Ares e Atena si recarono a Sparta e rapirono Deimos; Ares colpì Kratos, causandogli la celebre cicatrice, e Deimos venne sbattuto nel reame della Morte (Thanatos), cioè l’equivalente del Purgatorio cristiano.
Per onorare la memoria del fratello, Kratos si dipinse sulla pelle la stessa sagoma della voglia di Deimos, e in quel momento iniziò il suo destino. Possiamo dire che siano stati proprio Ares e Atena a rendere Kratos il Guerriero Marchiato, con le loro azioni.
Una vera e propria profezia che si autoavvera, insomma: se non fosse stato profetizzato l’arrivo del Guerriero Marchiato, Deimos non sarebbe stato rapito, e Kratos se ne sarebbe stato buono buono. Forse.
Ora, invece, Kratos visita il tempio di Ares, si scontra con il proprio passato –piuttosto letteralmente-, e trova la chiave per il regno della Morte.
Nel tempio del suo predecessore, inoltre, il novello dio della Guerra scopre che la porta per il reame di Morte (Thanatos) si trova proprio nell’Atlantide di cui ha causato la distruzione.

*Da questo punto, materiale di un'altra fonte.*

-- pv_equiv track=rewrite | github.com/marionoro/CSCI-1133 | exam2/othello.py | placements
-- ===== SOURCE A (Python) =====
-- def findopponentneighbors(board, row, col, color):
--     opponenttokens = []
--     if color == 1:
--         opposite = 2
--     else:
--         opposite = 1
--     for i in range(max(0,row-1), min(row+2, len(board))):
--         for j in range(max(0,col-1), min(col+2, len(board))):
--             if board[i][j] == opposite:
--                 opponenttokens.append((i, j, i - row, j - col))
--     return opponenttokens
--
-- def findsamecolorinline(board, row, col, color):
--     if color == 1:
--         opposite = 2
--     else:
--         opposite = 1
--     tokens = []
--     neighbors = findopponentneighbors(board, row, col, color)
--     for m in range(len(neighbors)):
--         z = opposite
--         x1 = neighbors[m][0]
--         y1 = neighbors[m][1]
--         while z == opposite and x1 in range(len(board)) and y1 in range(len(board)):
--             z = board[x1][y1]
--             if z == color:
--                 tokens.append((x1, y1))
--             x1 += neighbors[m][2]
--             y1 += neighbors[m][3]
--     return tokens
--
-- def placements(board, row, col, color):
--     mylist = [(row,col)]
--     tokens = findsamecolorinline(board, row, col, color)
--     for i in range(len(tokens)):
--         xdif = tokens[i][0] - row
--         ydif = tokens[i][1] - col
--         xchange = int(xdif / max(abs(xdif), abs(ydif)))
--         ychange = int(ydif / max(abs(xdif), abs(ydif)))
--         a = row + xchange
--         b = col + ychange
--         for i in range(max(abs(xdif),abs(ydif))-1):
--             mylist.append((a,b))
--             a += xchange
--             b += ychange
--     return mylist
-- ===== SOURCE B (Python) =====
-- # Single pass over the 8 direction offsets: walk each ray once, collecting the
-- # opponent cells directly, instead of A's three-stage pipeline (neighbor list,
-- # endpoint tokens, reconstruction of the ray by division).
-- OFFSETS = [(-1, -1), (-1, 0), (-1, 1), (0, -1), (0, 1), (1, -1), (1, 0), (1, 1)]
--
-- def placements(board, row, col, color):
--     n = len(board)
--     opposite = 2 if color == 1 else 1
--     result = [(row, col)]
--     for di, dj in OFFSETS:
--         i, j = row + di, col + dj
--         flips = []
--         while 0 <= i < n and 0 <= j < n and board[i][j] == opposite:
--             flips.append((i, j))
--             i += di
--             j += dj
--         if 0 <= i < n and 0 <= j < n and board[i][j] == color:
--             result += flips
--     return result
-- ===== Notes on version B (the rewrite author's own statement) =====
-- stated objective: simpler
-- what changed: B replaces A's three-stage pipeline (3x3 neighbor scan, walking each ray to record an endpoint token, then reconstructing the ray's cells from the token via abs/max/division) with a single loop over the 8 direction offsets that walks each ray once, collecting the flipped opponent cells directly.
-- outside the precondition, e.g. on placements([[0, 0, 0, 0], [2, 0, 0, 0], [7, 0, 0, 0], []], 0, 0, 1): A returns [(0, 0)], B returns [(0, 0)]; on placements([[2]], 0, 0, 1): A does not finish within the time limit, B returns [(0, 0)]
import Mathlib
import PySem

Lungo la via di ritorno, però, Kratos s’imbatte in Mida: il re della leggenda, che trasforma in oro tutto quel che tocca. Kratos lo agguanta e lo getta nella cascata di lava che ostacolava il suo cammino: la lava diventa oro, Mida è libero dalla sua maledizione, e Kratos può passare fischiettando.
In breve, dopo varie peripezie lo spartano raggiunge Atlantide, usa la chiave e, finalmente, si ricongiunge con Deimos. Che però non è poi così contento di rivedere il fratello.
Degne di nota sono le parole che Deimos rivolge a Kratos, che sono praticamente identiche a quelle pronunciate due anni prima dal Grand Apothecary Putress nella Battaglia del Wrathgate di World of Warcraft. Non mi credete?
In WoW:
«Did you think we had forgotten? Did you think we had forgiven?» – Putress
In GoW:
«Did you think I would forget? Did you thing I would forgive?» – Deimos
Dicevamo, Kratos viene pestato di brutto, e Deimos è lì lì per trasformare il nostro eroe in un delicatissimo purè di spartano frollato.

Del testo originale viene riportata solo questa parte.